- **Problem details**: Output only the line that contains "rw [ih (out ++ [t]) _ hmem' hle']" and the lines after it, all verbatim, through the last one below.
#### Data for the task
-- pv_equiv track=rewrite | github.com/open-energy-transition/colombia_substations_workflow | scripts/matching_utils.py | collapse_repeats
-- ===== SOURCE A (Python) =====
-- def collapse_repeats(key: str) -> str:
--     toks = key.split()
--     out = []
--     seen = set()
--     for t in toks:
--         if (t, len(out)) not in seen:
--             out.append(t)
--             seen.add((t, len(out)))
--     return " ".join(out)
-- ===== SOURCE B (Python) =====
-- def collapse_repeats(key: str) -> str:
--     def col(toks):
--         if len(toks) <= 1:
--             return list(toks)
--         mid = len(toks) // 2
--         l = col(toks[:mid])
--         r = col(toks[mid:])
--         if l[-1] == r[0]:
--             return l + r[1:]
--         return l + r
--     return " ".join(col(key.split()))
-- ===== Notes on version B (the rewrite author's own statement) =====
-- stated objective: alternative
-- what changed: A's per-position seen-set only ever matches the last appended token, i.e. the function collapses consecutive duplicate tokens; B computes the same result by divide and conquer: recursively collapse each half of the token list and merge, dropping the right half's head when it equals the left half's last token.
import Mathlib
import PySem

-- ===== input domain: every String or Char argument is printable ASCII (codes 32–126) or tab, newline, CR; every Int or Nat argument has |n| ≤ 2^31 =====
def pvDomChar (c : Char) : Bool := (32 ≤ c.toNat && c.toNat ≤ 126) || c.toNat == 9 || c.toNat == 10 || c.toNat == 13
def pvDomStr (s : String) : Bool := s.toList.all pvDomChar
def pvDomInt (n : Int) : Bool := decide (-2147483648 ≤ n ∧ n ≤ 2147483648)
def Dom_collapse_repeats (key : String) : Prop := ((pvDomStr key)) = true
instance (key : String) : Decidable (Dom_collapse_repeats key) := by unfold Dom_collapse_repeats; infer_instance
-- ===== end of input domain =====

-- B replaces A's linear pass with out-list + (token, position) seen-set by a
-- divide-and-conquer collapse of consecutive duplicate tokens; alternative
-- decomposition, no speed claim.

-- ===== PORT A =====
def collapse_repeats (key : String) : String :=
  let toks := PySem.Str.split₀ key
  let st := toks.foldl
    (fun (st : List String × PySem.Set (String × Int)) t =>
      let out := st.1
      let seen := st.2
      if !(PySem.Set.contains seen (t, (out.length : Int))) then
        let out' := out ++ [t]
        (out', PySem.Set.add seen (t, (out'.length : Int)))
      else st)
    ([], PySem.Set.empty)
  PySem.Str.join " " st.1

-- ===== PORT B =====
-- col: divide and conquer; in the merge, l and r are nonempty (each half has
-- ≥ 1 token), so Python's l[-1] / r[0] are exactly getLast? / head? here.
def pvCol (toks : List String) : List String :=
  match toks with
  | [] => []
  | [t] => [t]
  | a :: b :: rest =>
    let mid := (a :: b :: rest).length / 2
    let l := pvCol ((a :: b :: rest).take mid)
    let r := pvCol ((a :: b :: rest).drop mid)
    if l.getLast? = r.head? then l ++ r.tail else l ++ r
termination_by toks.length
decreasing_by
  · simp [List.length_take]; omega
  · simp; omega

def collapse_repeats_alt (key : String) : String :=
  PySem.Str.join " " (pvCol (PySem.Str.split₀ key))

-- ===== PRECONDITION & SPEC =====
def Spec_collapse_repeats (key : String) (out : String) : Prop := out = collapse_repeats_alt key
instance (key : String) (out : String) : Decidable (Spec_collapse_repeats key out) := by unfold Spec_collapse_repeats; infer_instance

-- ===== CLAIM (what is proved, stated in full; the proofs are below) =====
def Claim_equal_collapse_repeats : Prop := ∀ (key : String), Dom_collapse_repeats key → Spec_collapse_repeats key (collapse_repeats key)

-- ===== LEMMAS AND PROOFS =====

-- reference form: collapse consecutive duplicates, given the previously seen token
def pvColFrom (last : Option String) : List String → List String
  | [] => []
  | t :: rest => if last = some t then pvColFrom last rest else t :: pvColFrom (some t) rest

theorem pvColFrom_some (xs : List String) (x : String) :
    pvColFrom (some x) xs =
      if (pvColFrom none xs).head? = some x then (pvColFrom none xs).tail
      else pvColFrom none xs := by
  cases xs with
  | nil => rfl
  | cons y ys =>
    by_cases h : y = x
    · subst h; simp [pvColFrom]
    · simp [pvColFrom, Ne.symm h, h]

theorem pvColFrom_head (xs : List String) : (pvColFrom none xs).head? = xs.head? := by
  cases xs with
  | nil => rfl
  | cons y ys => simp [pvColFrom]

theorem pvGetLast?_cons_or (t : String) (xs : List String) :
    (t :: xs).getLast? = xs.getLast?.or (some t) := by
  cases xs with
  | nil => rfl
  | cons u us =>
    obtain ⟨v, hv⟩ := Option.isSome_iff_exists.mp
      (List.getLast?_isSome.mpr (by simp : (u :: us : List String) ≠ []))
    rw [List.getLast?_cons_cons, hv, Option.some_or]

theorem pvColFrom_append (xs ys : List String) : ∀ last : Option String,
    pvColFrom last (xs ++ ys) = pvColFrom last xs ++ pvColFrom (xs.getLast?.or last) ys := by
  induction xs with
  | nil => intro last; simp [pvColFrom]
  | cons t xs ih =>
    intro last
    by_cases h : last = some t
    · subst h
      simp only [List.cons_append, pvColFrom, ih, pvGetLast?_cons_or,
        Option.or_assoc, Option.some_or, if_true]
    · simp only [List.cons_append, pvColFrom, if_neg h, ih, pvGetLast?_cons_or,
        Option.or_assoc, Option.some_or]

theorem pvColFrom_getLast (xs : List String) :
    (pvColFrom none xs).getLast? = xs.getLast? := by
  induction xs with
  | nil => rfl
  | cons t ts ih =>
    rw [show pvColFrom none (t :: ts) = t :: pvColFrom (some t) ts from by
      rw [pvColFrom]; simp]
    cases ts with
    | nil => simp [pvColFrom]
    | cons u us =>
      rw [pvColFrom_some, pvColFrom_head]
      have hu : pvColFrom none (u :: us) = u :: pvColFrom (some u) us := by
        rw [pvColFrom]; simp
      by_cases h : u = t
      · subst h
        simp only [List.head?_cons, if_true]
        rw [hu, List.tail_cons, ← hu, ih, List.getLast?_cons_cons]
      · simp only [List.head?_cons]
        rw [if_neg (by simpa using h)]
        rw [hu, List.getLast?_cons_cons, ← hu, ih, List.getLast?_cons_cons]

theorem pvCol_eq_colFrom : ∀ toks : List String, pvCol toks = pvColFrom none toks
  | [] => by rw [pvCol]; rfl
  | [t] => by rw [pvCol]; simp [pvColFrom]
  | a :: b :: rest => by
    have hmidlt : (a :: b :: rest).length / 2 < (a :: b :: rest).length := by simp; omega
    have ihl := pvCol_eq_colFrom ((a :: b :: rest).take ((a :: b :: rest).length / 2))
    have ihr := pvCol_eq_colFrom ((a :: b :: rest).drop ((a :: b :: rest).length / 2))
    rw [pvCol]
    simp only [ihl, ihr]
    have htake : (a :: b :: rest).take ((a :: b :: rest).length / 2) ≠ [] := by
      simp [List.take_eq_nil_iff]
    obtain ⟨x, hx⟩ := Option.isSome_iff_exists.mp (List.getLast?_isSome.mpr htake)
    conv_rhs => rw [← List.take_append_drop ((a :: b :: rest).length / 2) (a :: b :: rest)]
    rw [pvColFrom_append, Option.or_none, hx, pvColFrom_some]
    rw [pvColFrom_getLast, pvColFrom_head, hx]
    by_cases h : ((a :: b :: rest).drop ((a :: b :: rest).length / 2)).head? = some x
    · rw [if_pos h.symm, if_pos h]
    · rw [if_neg (fun hc => h hc.symm), if_neg h]
termination_by toks => toks.length
decreasing_by
  · simp [List.length_take]; omega
  · simp; omega

-- loop invariant for A's fold: membership of (t, len(out)) in seen ↔ t is the last token of out,
-- and every pair in seen has second component ≤ len(out)
theorem pvFoldA_eq (toks : List String) : ∀ (out : List String) (seen : PySem.Set (String × Int)),
    (∀ s : String, ((s, (out.length : Int)) ∈ seen ↔ out.getLast? = some s)) →
    (∀ p ∈ seen, p.2 ≤ (out.length : Int)) →
    (toks.foldl
      (fun (st : List String × PySem.Set (String × Int)) t =>
        let out := st.1
        let seen := st.2
        if !(PySem.Set.contains seen (t, (out.length : Int))) then
          let out' := out ++ [t]
          (out', PySem.Set.add seen (t, (out'.length : Int)))
        else st)
      (out, seen)).1 = out ++ pvColFrom out.getLast? toks := by
  induction toks with
  | nil => intro out seen _ _; simp [pvColFrom]
  | cons t rest ih =>
    intro out seen hmem hle
    simp only [List.foldl_cons]
    by_cases hc : (t, (out.length : Int)) ∈ seen
    · have hlast : out.getLast? = some t := (hmem t).mp hc
      rw [if_neg (by simp [hc])]
      rw [ih out seen hmem hle, pvColFrom, if_pos hlast]
    · have hlast : out.getLast? ≠ some t := fun h => hc ((hmem t).mpr h)
      rw [if_pos (by simp [hc])]
      have hmem' : ∀ s : String,
          ((s, ((out ++ [t]).length : Int)) ∈ PySem.Set.add seen (t, ((out ++ [t]).length : Int))
            ↔ (out ++ [t]).getLast? = some s) := by
        intro s
        rw [PySem.Set.mem_add]
        constructor
        · rintro (h | h)
          · exact absurd (hle _ h) (by simp)
          · simp only [Prod.mk.injEq] at h
            simp [h.1]
        · intro h
          right
          simp [List.getLast?_append] at h
          simp [h]
      have hle' : ∀ p ∈ PySem.Set.add seen (t, ((out ++ [t]).length : Int)),
          p.2 ≤ ((out ++ [t]).length : Int) := by
        intro p hp
        rw [PySem.Set.mem_add] at hp
        rcases hp with h | h
        · have := hle _ h; simp; omega
        · simp [h]
      rw [ih (out ++ [t]) _ hmem' hle']
      rw [pvColFrom, if_neg hlast]
      simp [List.getLast?_append]

-- ===== VERDICT (by name: the statement is the Claim_ definition above) =====
theorem collapse_repeats_spec : Claim_equal_collapse_repeats := by
  intro key _
  unfold Spec_collapse_repeats collapse_repeats collapse_repeats_alt
  rw [pvCol_eq_colFrom]
  have h := pvFoldA_eq (PySem.Str.split₀ key) [] PySem.Set.empty
    (by intro s; simp [PySem.Set.empty]) (by intro p hp; simp [PySem.Set.empty] at hp)
  simp only [h, List.nil_append, List.getLast?_nil]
########
- **Answer below**:
      rw [ih (out ++ [t]) _ hmem' hle']
      rw [pvColFrom, if_neg hlast]
      simp [List.getLast?_append]

-- ===== VERDICT (by name: the statement is the Claim_ definition above) =====
theorem collapse_repeats_spec : Claim_equal_collapse_repeats := by
  intro key _
  unfold Spec_collapse_repeats collapse_repeats collapse_repeats_alt
  rw [pvCol_eq_colFrom]
  have h := pvFoldA_eq (PySem.Str.split₀ key) [] PySem.Set.empty
    (by intro s; simp [PySem.Set.empty]) (by intro p hp; simp [PySem.Set.empty] at hp)
  simp only [h, List.nil_append, List.getLast?_nil]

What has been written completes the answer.